Paul Eisler

Strategies for a Cyber Crisis Response

Our Council to Secure the Digital Economy (CSDE) has released Cyber Crisis: Foundations of Multi-Stakeholder Coordination, a long-awaited blueprint for industry and government coordination during major cybersecurity incidents.

While the digital economy has generated quality-of-life improvements on every continent, created whole new industries and millions of jobs, and increased efficiency in every sector, the consequences of cyberattacks have increased in frequency and cost.

In recent years, we have seen cyberattacks against power plants, oil and gas companies, financial centers, military organizations, hospitals, governments, and virtually every other institution that supports modern civilization. Researchers continue to discover malware targeted against specific geopolitical targets in many parts of the world.

The asymmetry between the relatively low cost of launching highly disruptive cyberattacks and the high cost to defend against such attacks, among other factors, has created harmful incentives for sophisticated actors–including nation states that wish to project power and influence in global affairs. In a shared internet and communications ecosystem, attacks targeted at specific nations can (and often do) have severe spillover effects that are damaging for broad sets of stakeholders—not just the intended targets.

Whether dealing with hacking groups sponsored by nation states with geopolitical ambitions or sophisticated cybercriminal organizations with profit-driven goals, like-minded governments and industry alliances have enormous incentives to curtail the most damaging actions in cyberspace and unite against common threats to the shared digital ecosystem.

That is where our new CSDE report comes in.

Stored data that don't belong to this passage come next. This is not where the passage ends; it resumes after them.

-- pv_equiv track=rewrite | github.com/hrushikeshrv/aoc | 2021/day15.py | augment_row
-- ===== SOURCE A (Python) =====
-- def augment_row(row):
--     row_len = int(len(row)/5)
--     augmentation_string = '0' * row_len + '1' * row_len + '2' * row_len + '3' * row_len + '4' * row_len
--     new_row = ''
--     for j in range(row_len*5):
--         _ = int(row[j]) + int(augmentation_string[j])
--         if _ >= 10:
--             _ -= 9
--         new_row += str(_)
--     return new_row
-- ===== SOURCE B (Python) =====
-- def _tile(row, n, seg):
--     out = []
--     for i in range(n):
--         v = int(row[seg * n + i]) + seg
--         if v >= 10:
--             v -= 9
--         out.append(str(v))
--     return ''.join(out)
--
--
-- def augment_row(row):
--     n = len(row) // 5
--     return ''.join(_tile(row, n, seg) for seg in range(5))
-- ===== Notes on version B (the rewrite author's own statement) =====
-- stated objective: simpler
-- what changed: B drops A's precomputed augmentation lookup string and its single flat indexed pass, instead building five per-tile strings in a nested tiles-then-positions loop where the offset is the tile number itself, joined at the end.
import Mathlib
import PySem

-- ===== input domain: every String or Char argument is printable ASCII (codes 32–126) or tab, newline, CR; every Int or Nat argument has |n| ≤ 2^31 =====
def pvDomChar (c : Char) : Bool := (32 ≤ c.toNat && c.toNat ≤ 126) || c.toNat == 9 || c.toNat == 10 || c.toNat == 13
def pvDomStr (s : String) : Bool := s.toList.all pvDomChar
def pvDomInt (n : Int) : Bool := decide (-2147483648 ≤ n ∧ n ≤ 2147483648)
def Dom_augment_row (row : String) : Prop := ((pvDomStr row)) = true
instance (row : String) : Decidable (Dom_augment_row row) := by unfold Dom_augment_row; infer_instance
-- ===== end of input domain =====

-- B replaces A's precomputed augmentation lookup string and flat indexed pass by a nested
-- tiles-then-positions loop (the offset IS the tile number), joining the five tile strings;
-- objective: simpler.

-- ===== PORT A =====
-- int(len(row)/5): float true division then int() truncation; for the nonnegative lengths of
-- Dom this is exactly floor division (exact below 2^52), ported as PySem.Int.floordiv.
-- int(row[j]) / int(augmentation_string[j]): ofChars? is none on a non-digit char (ValueError,
-- excluded by Pre_); the .getD 0 is never reached inside Pre_ (indices are always in range).
def augment_row (row : String) : String :=
  let rowLen : Int := PySem.Int.floordiv (PySem.Str.len row) 5
  let augmentationString : List Char :=
    PySem.List.pyRepeat ['0'] rowLen ++ PySem.List.pyRepeat ['1'] rowLen ++
    PySem.List.pyRepeat ['2'] rowLen ++ PySem.List.pyRepeat ['3'] rowLen ++
    PySem.List.pyRepeat ['4'] rowLen
  let newRow : List Char :=
    (PySem.List.pyRange 0 (rowLen * 5) 1).foldl (fun acc j =>
      let u : Int := (PySem.Int.ofChars? [PySem.List.pyGetD row.toList j ' ']).getD 0 +
                     (PySem.Int.ofChars? [PySem.List.pyGetD augmentationString j ' ']).getD 0
      let v : Int := if u ≥ 10 then u - 9 else u
      acc ++ (PySem.Int.toStr v).toList) []
  String.ofList newRow

-- ===== PORT B =====
-- _tile from Source B; the .getD 0 after ofChars? is as in port A (ValueError outside Pre_).
def tile_augment_row (row : String) (n : Int) (seg : Int) : List Char :=
  let out : List (List Char) :=
    (PySem.List.pyRange 0 n 1).foldl (fun out i =>
      let u : Int := (PySem.Int.ofChars? [PySem.List.pyGetD row.toList (seg * n + i) ' ']).getD 0 + seg
      let v : Int := if u ≥ 10 then u - 9 else u
      out ++ [(PySem.Int.toStr v).toList]) []
  PySem.Chars.join [] out

-- len(row) // 5 on a nonnegative length = floordiv
def augment_row_alt (row : String) : String :=
  let n : Int := PySem.Int.floordiv (PySem.Str.len row) 5
  String.ofList (PySem.Chars.join []
    ((PySem.List.pyRange 0 5 1).map (fun seg => tile_augment_row row n seg)))

-- ===== PRECONDITION & SPEC =====
-- Python A raises ValueError as soon as int() meets a non-digit character among the first
-- 5*(len(row)//5) positions; Pre_ admits exactly the inputs where A returns.
def Pre_augment_row (row : String) : Prop :=
  ((row.toList.take (5 * (row.toList.length / 5))).all PySem.Chars.isdigit) = true
instance (row : String) : Decidable (Pre_augment_row row) := by unfold Pre_augment_row; infer_instance

def pvWitness_augment_row : String := "1239876545"

def Spec_augment_row (row : String) (out : String) : Prop := out = augment_row_alt row
instance (row : String) (out : String) : Decidable (Spec_augment_row row out) := by unfold Spec_augment_row; infer_instance

-- ===== CLAIM (what is proved, stated in full; the proofs are below) =====
def Claim_equal_augment_row : Prop := ∀ (row : String), Dom_augment_row row → Pre_augment_row row → Spec_augment_row row (augment_row row)

-- ===== LEMMAS AND PROOFS =====

-- ''.join is flatten
theorem pv_join_nil (parts : List (List Char)) : PySem.Chars.join [] parts = parts.flatten := by
  induction parts with
  | nil => rfl
  | cons p ps ih =>
      cases ps with
      | nil => simp [PySem.Chars.join, List.intercalate]
      | cons q qs =>
          simp [PySem.Chars.join, List.intercalate, List.intersperse] at ih ⊢
          simpa using ih

theorem pv_getD_rep_left (c : Char) (tail : List Char) (N k : Nat) (hk : k < N) :
    (List.replicate N c ++ tail).getD k ' ' = c := by
  rw [List.getD_eq_getElem?_getD, List.getElem?_append_left (by simpa using hk)]
  simp [hk]

theorem pv_getD_rep_skip (c : Char) (tail : List Char) (N m : Nat) :
    (List.replicate N c ++ tail).getD (N + m) ' ' = tail.getD m ' ' := by
  rw [List.getD_eq_getElem?_getD, List.getElem?_append_right (by simp)]
  simp [List.getD_eq_getElem?_getD]

-- the augmentation string's character in tile seg is the digit seg
theorem pv_aug_getD (N seg k : Nat) (h5 : seg < 5) (hk : k < N) :
    (List.replicate N '0' ++ List.replicate N '1' ++ List.replicate N '2' ++
      List.replicate N '3' ++ List.replicate N '4').getD (seg * N + k) ' '
      = Char.ofNat (48 + seg) := by
  simp only [List.append_assoc]
  interval_cases seg
  · simpa using pv_getD_rep_left '0' _ N k hk
  · rw [show 1 * N + k = N + k by ring, pv_getD_rep_skip]
    simpa using pv_getD_rep_left '1' _ N k hk
  · rw [show 2 * N + k = N + (N + k) by ring, pv_getD_rep_skip, pv_getD_rep_skip]
    simpa using pv_getD_rep_left '2' _ N k hk
  · rw [show 3 * N + k = N + (N + (N + k)) by ring, pv_getD_rep_skip, pv_getD_rep_skip,
        pv_getD_rep_skip]
    simpa using pv_getD_rep_left '3' _ N k hk
  · rw [show 4 * N + k = N + (N + (N + (N + k))) by ring, pv_getD_rep_skip, pv_getD_rep_skip,
        pv_getD_rep_skip, pv_getD_rep_skip]
    have : (List.replicate N '4').getD k ' ' = '4' := by
      rw [List.getD_eq_getElem?_getD]; simp [hk]
    simpa using this


theorem pv_floordiv_len (row : String) :
    PySem.Int.floordiv (PySem.Str.len row) 5 = ((row.toList.length / 5 : Nat) : Int) := by
  simp [PySem.Str.len_eq, PySem.Int.floordiv]
  rw [Int.fdiv_eq_ediv]; simp

-- one flat pass over range(5*N) = five tile passes, glued
theorem pv_block (N s : Nat) (g : Int → List Char) (f : Int → List Char)
    (h : ∀ k : Nat, k < N → g ((s:Int) * N + k) = f k) :
    (PySem.List.pyRange ((s:Int)*N) ((s:Int)*N + N) 1).flatMap g
      = ((PySem.List.pyRange 0 (N:Int) 1).map f).flatten := by
  rw [PySem.List.pyRange_one, PySem.List.pyRange_one]
  simp only [add_sub_cancel_left, sub_zero, Int.toNat_natCast, List.flatMap_map, List.map_map]
  rw [List.flatMap_def]
  apply congrArg List.flatten
  apply List.map_congr_left
  intro k hk
  simp only [Function.comp, zero_add]
  exact h k (List.mem_range.mp hk)

theorem pv_blocks (N : Nat) (g : Int → List Char) (f : Int → Int → List Char)
    (h : ∀ seg k : Nat, seg < 5 → k < N → g ((seg:Int) * N + k) = f seg k) :
    (PySem.List.pyRange 0 ((N:Int) * 5) 1).flatMap g
      = ((PySem.List.pyRange 0 5 1).map (fun seg =>
          ((PySem.List.pyRange 0 (N:Int) 1).map (fun i => f seg i)).flatten)).flatten := by
  have b0 := pv_block N 0 g (f 0) (fun k hk => h 0 k (by omega) hk)
  have b1 := pv_block N 1 g (f 1) (fun k hk => h 1 k (by omega) hk)
  have b2 := pv_block N 2 g (f 2) (fun k hk => h 2 k (by omega) hk)
  have b3 := pv_block N 3 g (f 3) (fun k hk => h 3 k (by omega) hk)
  have b4 := pv_block N 4 g (f 4) (fun k hk => h 4 k (by omega) hk)
  push_cast at b0 b1 b2 b3 b4
  rw [show ((N:Int)) * 5 = N+(N+(N+(N+N))) by ring]
  rw [PySem.List.pyRange_one_append 0 (N:Int) _ (by omega) (by omega)]
  rw [PySem.List.pyRange_one_append (N:Int) ((N:Int)+N) _ (by omega) (by omega)]
  rw [PySem.List.pyRange_one_append ((N:Int)+N) ((N:Int)+N+N) _ (by omega) (by omega)]
  rw [PySem.List.pyRange_one_append ((N:Int)+N+N) ((N:Int)+N+N+N) _ (by omega) (by omega)]
  simp only [List.flatMap_append]
  rw [show PySem.List.pyRange 0 5 1 = [0,1,2,3,4] from by decide]
  simp only [List.map_cons, List.map_nil, List.flatten_cons, List.flatten_nil, List.append_nil]
  norm_num at b0 b1
  rw [show (2:Int) * (N:Int) = (N:Int)+N by ring] at b2
  rw [show (3:Int) * (N:Int) = (N:Int)+N+N by ring] at b3
  rw [show (4:Int) * (N:Int) = (N:Int)+N+N+N by ring] at b4
  rw [show (N:Int)+N+N+N+N = (N:Int)+(N+(N+(N+N))) by ring] at b4
  rw [b0, b1, b2, b3, b4]

-- ===== VERDICT (by name: the statement is the Claim_ definition above) =====
theorem augment_row_spec : Claim_equal_augment_row := by
  intro row hdom hpre
  unfold Spec_augment_row augment_row augment_row_alt tile_augment_row
  simp only [pv_floordiv_len, pv_join_nil, PySem.List.foldl_append_eq_flatMap,
    ← List.map_eq_flatMap, List.nil_append, PySem.List.pyRepeat_singleton, Int.toNat_natCast]
  apply congrArg
  apply pv_blocks
  intro seg k h5 hk
  have hidx : ((seg:Int) * ((row.toList.length / 5 : Nat) : Int) + (k:Int))
      = ((seg * (row.toList.length / 5) + k : Nat) : Int) := by push_cast; ring
  rw [hidx, PySem.List.pyGetD_natCast, PySem.List.pyGetD_natCast,
      pv_aug_getD (row.toList.length / 5) seg k h5 hk]
  have hv : (PySem.Int.ofChars? [Char.ofNat (48 + seg)]).getD 0 = (seg : Int) := by
    interval_cases seg <;> decide
  rw [hv]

Based on an extensive survey of CSDE members, we developed an understating of the likely roles of different ICT segments in each of the scenarios analyzed. This understanding, although subject to situational realities “on the ground” during an incident, will serve as effective guidance for private and public stakeholders in most situations.

By strengthening the relationships among governments and ICT companies, as well as developing guidance to mitigate specific kinds of cyber threats and vulnerabilities, the CSDE will continue to serve as a critical forum for cyber policy leaders representing global companies on the front lines during cyberattacks and committed to securing the digital economy.